In topology,Let $X = (0,1) ∪ \{2\}$ and let $d_7: X \times X\to [0,∞)$ be a function defined formulas: $$ d_7(x,y)=\cases{|x-y| & if $x ∈ (0,1)$ and $y ∈ (0,1)$\\7 & if $x=2$ and $y ∈(0,1)$\\ 7& if $x ∈(0,1)$ and $y=2$\\0& if $x=2$ and $y=2$} $$ Please check if $d_7$ is a distance function on $X$.
Does anybody explain and solve this question ?
Yes, $d_7$ is a distance function, because for each $x,y,z\in X$ we have $d_7(x,y)=0$ iff $x=y$, $d_7(x,y)=d_7(y,x)$, and $d_7(x,z)\le d_7(x,y)+d_7 (y,z)$. The first two properties are easy to check while looking at the definition on $d_7$. The last inequality clearly holds when $x,y,z\in (0,1)$, because then it is the triangle inequality for the standard distance on $\Bbb R$. If $d_7(x,y)=7$ or $d_7(y,z)=7$ then the inequality holds, because anyway $d_7(x,z)\le 7$. The remaining case is $x=y=z=2$, in which the inequality holds trivially.

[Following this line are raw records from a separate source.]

-- pv_equiv track=rewrite | github.com/XiaohanChai/Crown-Generation | tools/merge_2_obj_to_1_shift.py | adjust_face_token
-- ===== SOURCE A (Python) =====
-- def adjust_index(idx_str, offset, base_count):
--     if idx_str == '' or idx_str is None:
--         return ''
--     try:
--         idx = int(idx_str)
--     except ValueError:
--         return idx_str
--     if idx > 0:
--         abs_idx = idx
--     else:
--         abs_idx = base_count + 1 + idx
--     new_idx = offset + abs_idx
--     return str(new_idx)
--
-- def adjust_face_token(token, v_offset, vt_offset, vn_offset, base_counts):
--     parts = token.split('/')
--     while len(parts) < 3:
--         parts.append('')
--     v_part, vt_part, vn_part = parts[0], parts[1], parts[2]
--     v_new = adjust_index(v_part, v_offset, base_counts['v']) if v_part != '' else ''
--     vt_new = adjust_index(vt_part, vt_offset, base_counts['vt']) if vt_part != '' else ''
--     vn_new = adjust_index(vn_part, vn_offset, base_counts['vn']) if vn_part != '' else ''
--     if vt_part == '' and vn_part != '':
--         return f"{v_new}//{vn_new}"
--     if vt_part != '' and vn_part == '':
--         return f"{v_new}/{vt_new}"
--     if vt_part == '' and vn_part == '':
--         return f"{v_new}"
--     return f"{v_new}/{vt_new}/{vn_new}"
-- ===== SOURCE B (Python) =====
-- def adjust_index(idx_str, offset, base_count):
--     if idx_str == '' or idx_str is None:
--         return ''
--     try:
--         idx = int(idx_str)
--     except ValueError:
--         return idx_str
--     if idx > 0:
--         abs_idx = idx
--     else:
--         abs_idx = base_count + 1 + idx
--     new_idx = offset + abs_idx
--     return str(new_idx)
--
-- def adjust_face_token(token, v_offset, vt_offset, vn_offset, base_counts):
--     # Build the result back-to-front: recurse over at most the first three fields;
--     # a '/' separator is emitted exactly when the already-built tail is nonempty,
--     # so trailing empty fields vanish with no padding, no strip, no format branches.
--     fields = token.split('/')[:3]
--     specs = ((v_offset, 'v'), (vt_offset, 'vt'), (vn_offset, 'vn'))
--     def go(i):
--         if i == len(fields):
--             return ''
--         off, key = specs[i]
--         head = adjust_index(fields[i], off, base_counts[key]) if fields[i] != '' else ''
--         tail = go(i + 1)
--         return head if tail == '' else head + '/' + tail
--     return go(0)
-- ===== Notes on version B (the rewrite author's own statement) =====
-- stated objective: simpler
-- what changed: B drops A's while-append padding and four explicit format branches: it truncates the split to three fields and builds the result back-to-front by recursion, emitting a '/' separator only when the already-built tail is nonempty, so trailing empty fields disappear without padding or case analysis.
import Mathlib
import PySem

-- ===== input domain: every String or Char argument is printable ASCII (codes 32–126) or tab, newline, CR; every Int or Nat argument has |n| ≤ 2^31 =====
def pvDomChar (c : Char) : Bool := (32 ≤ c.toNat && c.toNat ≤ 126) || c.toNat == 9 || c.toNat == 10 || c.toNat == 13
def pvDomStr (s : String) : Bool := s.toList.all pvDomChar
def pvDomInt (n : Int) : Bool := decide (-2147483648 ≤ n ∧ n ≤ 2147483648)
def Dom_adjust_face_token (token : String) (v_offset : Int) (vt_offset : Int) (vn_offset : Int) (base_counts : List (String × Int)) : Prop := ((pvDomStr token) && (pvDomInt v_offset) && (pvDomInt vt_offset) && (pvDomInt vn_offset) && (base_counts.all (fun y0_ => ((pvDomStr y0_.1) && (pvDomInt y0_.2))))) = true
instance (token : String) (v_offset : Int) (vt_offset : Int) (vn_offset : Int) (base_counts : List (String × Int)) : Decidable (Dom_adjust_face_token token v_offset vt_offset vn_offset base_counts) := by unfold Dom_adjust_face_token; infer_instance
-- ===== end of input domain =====

-- B replaces A's while-append padding and four explicit format branches by a back-to-front
-- recursive build over at most the first three fields, emitting '/' only before a nonempty
-- tail; objective: simpler.

-- ===== PORT A =====

-- dict lookup base_counts[k]: first match in the association list; none = KeyError (excluded by Pre_)
def pvLookup (d : List (String × Int)) (k : String) : Option Int :=
  (d.find? (fun p => p.1 == k)).map (·.2)

def adjust_index (idx_str : String) (offset : Int) (base_count : Int) : String :=
  -- 'idx_str is None' is unreachable under the type convention (idx_str : String)
  if idx_str = "" then ""
  else
    match PySem.Int.ofStr? idx_str with
    | none => idx_str                     -- except ValueError: return idx_str
    | some idx =>
      let abs_idx := if idx > 0 then idx else base_count + 1 + idx
      PySem.Int.toStr (offset + abs_idx)

-- 'while len(parts) < 3: parts.append('')' — the loop runs at most 3 times, fuel 3 makes it structural
def pvPadWhile : Nat → List String → List String
  | 0, parts => parts
  | f + 1, parts => if parts.length < 3 then pvPadWhile f (parts ++ [""]) else parts

def adjust_face_token (token : String) (v_offset : Int) (vt_offset : Int) (vn_offset : Int) (base_counts : List (String × Int)) : String :=
  let parts := pvPadWhile 3 ((PySem.Str.split? token "/").getD [])
  let v_part := parts.getD 0 ""          -- length ≥ 3 after the pad loop, so getD is exact
  let vt_part := parts.getD 1 ""
  let vn_part := parts.getD 2 ""
  -- base_counts['v'] etc.: KeyError (pvLookup = none) is excluded by Pre_; the default is never claimed
  let v_new := if v_part ≠ "" then adjust_index v_part v_offset ((pvLookup base_counts "v").getD 0) else ""
  let vt_new := if vt_part ≠ "" then adjust_index vt_part vt_offset ((pvLookup base_counts "vt").getD 0) else ""
  let vn_new := if vn_part ≠ "" then adjust_index vn_part vn_offset ((pvLookup base_counts "vn").getD 0) else ""
  if vt_part = "" ∧ vn_part ≠ "" then v_new ++ "//" ++ vn_new
  else if vt_part ≠ "" ∧ vn_part = "" then v_new ++ "/" ++ vt_new
  else if vt_part = "" ∧ vn_part = "" then v_new
  else v_new ++ "/" ++ vt_new ++ "/" ++ vn_new

-- ===== PORT B =====

-- B keeps adjust_index unchanged (its own copy)
def adjust_index_alt (idx_str : String) (offset : Int) (base_count : Int) : String :=
  if idx_str = "" then ""
  else
    match PySem.Int.ofStr? idx_str with
    | none => idx_str
    | some idx =>
      let abs_idx := if idx > 0 then idx else base_count + 1 + idx
      PySem.Int.toStr (offset + abs_idx)

-- Source B's inner 'go(i)': recursion over the remaining (field, offset, key) triples,
-- building the result back-to-front; '/' is emitted only before a nonempty tail
def pvGo (base_counts : List (String × Int)) : List (String × Int × String) → String
  | [] => ""
  | (p, off, key) :: rest =>
      let head := if p ≠ "" then adjust_index_alt p off ((pvLookup base_counts key).getD 0) else ""
      let tail := pvGo base_counts rest
      if tail = "" then head else head ++ "/" ++ tail

def adjust_face_token_alt (token : String) (v_offset : Int) (vt_offset : Int) (vn_offset : Int) (base_counts : List (String × Int)) : String :=
  let fields := ((PySem.Str.split? token "/").getD []).take 3
  -- go(i) walks fields[i] with specs[i]; zip with the three specs realises the same pairing
  pvGo base_counts (fields.zip [(v_offset, "v"), (vt_offset, "vt"), (vn_offset, "vn")])

-- ===== PRECONDITION & SPEC =====
-- Pre_ excludes exactly the KeyError inputs: whenever one of the first three '/'-fields of token is
-- nonempty, the corresponding key 'v'/'vt'/'vn' must be present in base_counts (else Python A raises).
def Pre_adjust_face_token (token : String) (v_offset : Int) (vt_offset : Int) (vn_offset : Int) (base_counts : List (String × Int)) : Prop :=
  (((PySem.Str.split? token "/").getD []).getD 0 "" ≠ "" → (pvLookup base_counts "v").isSome = true) ∧
  (((PySem.Str.split? token "/").getD []).getD 1 "" ≠ "" → (pvLookup base_counts "vt").isSome = true) ∧
  (((PySem.Str.split? token "/").getD []).getD 2 "" ≠ "" → (pvLookup base_counts "vn").isSome = true)
instance (token : String) (v_offset : Int) (vt_offset : Int) (vn_offset : Int) (base_counts : List (String × Int)) : Decidable (Pre_adjust_face_token token v_offset vt_offset vn_offset base_counts) := by unfold Pre_adjust_face_token; infer_instance

def pvWitness_adjust_face_token : String × Int × Int × Int × (List (String × Int)) :=
  ("5/-1/2", 100, 20, 30, [("v", 10), ("vt", 4), ("vn", 6)])

def Spec_adjust_face_token (token : String) (v_offset : Int) (vt_offset : Int) (vn_offset : Int) (base_counts : List (String × Int)) (out : String) : Prop := out = adjust_face_token_alt token v_offset vt_offset vn_offset base_counts
instance (token : String) (v_offset : Int) (vt_offset : Int) (vn_offset : Int) (base_counts : List (String × Int)) (out : String) : Decidable (Spec_adjust_face_token token v_offset vt_offset vn_offset base_counts out) := by unfold Spec_adjust_face_token; infer_instance

-- ===== CLAIM (what is proved, stated in full; the proofs are below) =====
def Claim_equal_adjust_face_token : Prop := ∀ (token : String) (v_offset : Int) (vt_offset : Int) (vn_offset : Int) (base_counts : List (String × Int)), Dom_adjust_face_token token v_offset vt_offset vn_offset base_counts → Pre_adjust_face_token token v_offset vt_offset vn_offset base_counts → Spec_adjust_face_token token v_offset vt_offset vn_offset base_counts (adjust_face_token token v_offset vt_offset vn_offset base_counts)

-- ===== LEMMAS AND PROOFS =====

-- str(n) is never the empty string
theorem toDigitsCore_length_le (b : Nat) : ∀ (f n : Nat) (l : List Char),
    l.length ≤ (Nat.toDigitsCore b f n l).length := by
  intro f
  induction f with
  | zero => intro n l; simp [Nat.toDigitsCore]
  | succ f ih =>
      intro n l
      simp only [Nat.toDigitsCore]
      split
      · simp
      · exact le_trans (by simp) (ih _ _)

theorem toDigitsCore_succ_ne (b f n : Nat) (l : List Char) :
    Nat.toDigitsCore b (f + 1) n l ≠ [] := by
  simp only [Nat.toDigitsCore]
  split
  · simp
  · intro h
    have := toDigitsCore_length_le b f (n / b) ((n % b).digitChar :: l)
    rw [h] at this
    simp at this

theorem toStr_ne_empty (n : Int) : PySem.Int.toStr n ≠ "" := by
  intro h
  have h' : (PySem.Int.toStr n).toList = ("" : String).toList := by rw [h]
  rw [PySem.Int.toList_toStr] at h'
  unfold PySem.Int.toChars Nat.toDigits at h'
  split at h'
  · simp at h'
  · exact toDigitsCore_succ_ne 10 n.toNat n.toNat [] (by simpa using h')

theorem adjust_index_ne_empty (s : String) (o k : Int) (hs : s ≠ "") :
    adjust_index s o k ≠ "" := by
  unfold adjust_index
  rw [if_neg hs]
  cases PySem.Int.ofStr? s with
  | none => simpa using hs
  | some idx => simpa using toStr_ne_empty _

theorem adjust_index_alt_eq : adjust_index_alt = adjust_index := rfl

theorem newpart_empty_iff (p : String) (o k : Int) :
    ((if p ≠ "" then adjust_index p o k else "") = "") ↔ p = "" := by
  by_cases hp : p = ""
  · simp [hp]
  · simp [hp, adjust_index_ne_empty p o k hp]

theorem append_slash_ne (x y : String) : x ++ "/" ++ y ≠ "" := by
  intro h
  have := congrArg String.toList h
  simp at this

-- B's recursion on one, two or three triples, reduced to A's four-branch shape
theorem pad3 (a b c : String) (r : List String) :
    pvPadWhile 3 (a :: b :: c :: r) = a :: b :: c :: r := by
  simp only [pvPadWhile, List.length_cons]
  rw [if_neg (by omega)]

-- the core bridge: A's four format branches = B's back-to-front recursion on three triples
theorem bridge (pa pb pc : String) (v_offset vt_offset vn_offset : Int)
    (base_counts : List (String × Int)) :
    (if pb = "" ∧ pc ≠ "" then
        (if pa ≠ "" then adjust_index pa v_offset ((pvLookup base_counts "v").getD 0) else "") ++ "//" ++
          (if pc ≠ "" then adjust_index pc vn_offset ((pvLookup base_counts "vn").getD 0) else "")
      else if pb ≠ "" ∧ pc = "" then
        (if pa ≠ "" then adjust_index pa v_offset ((pvLookup base_counts "v").getD 0) else "") ++ "/" ++
          (if pb ≠ "" then adjust_index pb vt_offset ((pvLookup base_counts "vt").getD 0) else "")
      else if pb = "" ∧ pc = "" then
        (if pa ≠ "" then adjust_index pa v_offset ((pvLookup base_counts "v").getD 0) else "")
      else
        (if pa ≠ "" then adjust_index pa v_offset ((pvLookup base_counts "v").getD 0) else "") ++ "/" ++
          (if pb ≠ "" then adjust_index pb vt_offset ((pvLookup base_counts "vt").getD 0) else "") ++ "/" ++
          (if pc ≠ "" then adjust_index pc vn_offset ((pvLookup base_counts "vn").getD 0) else "")) =
    pvGo base_counts [(pa, v_offset, "v"), (pb, vt_offset, "vt"), (pc, vn_offset, "vn")] := by
  simp only [pvGo, adjust_index_alt_eq]
  set x := if pa ≠ "" then adjust_index pa v_offset ((pvLookup base_counts "v").getD 0) else ""
  set y := if pb ≠ "" then adjust_index pb vt_offset ((pvLookup base_counts "vt").getD 0) else ""
  set z := if pc ≠ "" then adjust_index pc vn_offset ((pvLookup base_counts "vn").getD 0) else ""
  have hy : y = "" ↔ pb = "" := newpart_empty_iff pb vt_offset _
  have hz : z = "" ↔ pc = "" := newpart_empty_iff pc vn_offset _
  by_cases hb : pb = "" <;> by_cases hc : pc = ""
  · simp [hb, hc, hy.mpr hb, hz.mpr hc]
  · have hz' : z ≠ "" := fun h => hc (hz.mp h)
    simp only [hb, hc, hy.mpr hb, hz', ne_eq, not_true_eq_false, not_false_eq_true,
      and_true, and_false, if_true, if_false, if_neg (append_slash_ne "" z)]
    rw [← String.toList_inj]; simp
  · have hy' : y ≠ "" := fun h => hb (hy.mp h)
    simp [hb, hc, hz.mpr hc, hy']
  · have hy' : y ≠ "" := fun h => hb (hy.mp h)
    have hz' : z ≠ "" := fun h => hc (hz.mp h)
    simp only [hb, hc, hz', ne_eq, not_false_eq_true, and_self, and_false, if_true,
      if_false, if_neg (append_slash_ne y z)]
    rw [← String.toList_inj]; simp

-- ===== VERDICT (by name: the statement is the Claim_ definition above) =====
theorem adjust_face_token_spec : Claim_equal_adjust_face_token := by
  intro token v_offset vt_offset vn_offset base_counts _ _
  unfold Spec_adjust_face_token adjust_face_token adjust_face_token_alt
  generalize (PySem.Str.split? token "/").getD [] = L
  rcases L with _ | ⟨a, _ | ⟨b, _ | ⟨c, rest⟩⟩⟩
  · rfl
  · exact bridge a "" "" v_offset vt_offset vn_offset base_counts
  · exact bridge a b "" v_offset vt_offset vn_offset base_counts
  · rw [pad3]
    exact bridge a b c v_offset vt_offset vn_offset base_counts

We have to show that $d_7(x,y)+d_7 (y,z)\ge d_7(x,z)$ for each $x,y,z\in X$. The following cases are possible.
1) $x,y,z\in (0,1)$. Then $d_7(x,z)=|x-z|$, $d_7(x,y)=|x-y|$, and $d_7(y,z)=|y-z|$. Then $d_7(x,z)\le d_7(x,y)+d_7 (y,z)$ because $|a|+|b|\ge |a+b| $ for all real $a$ and $b$, so $$|x-y|+|y-z|\ge |(x-y)+(y-z)|=|x-z|.$$
2) $x\in (0,1)$, $y=2$ or $y\in (0,1)$, $x=2$. Then $d_7(x,y)+d_7(y,z)\ge d_7(x,y)=7\ge d_7(x,z)$.
3) $z\in (0,1)$, $y=2$ or $y\in (0,1)$, $z=2$. Then $d_7(x,y)+d_7(y,z)\ge d_7(y,z)=7\ge d_7(x,z)$.
4) $x=y=z=2$. Then $d_7(x,y)+d_7(y,z)=0+0=0=d_7(x,z)$.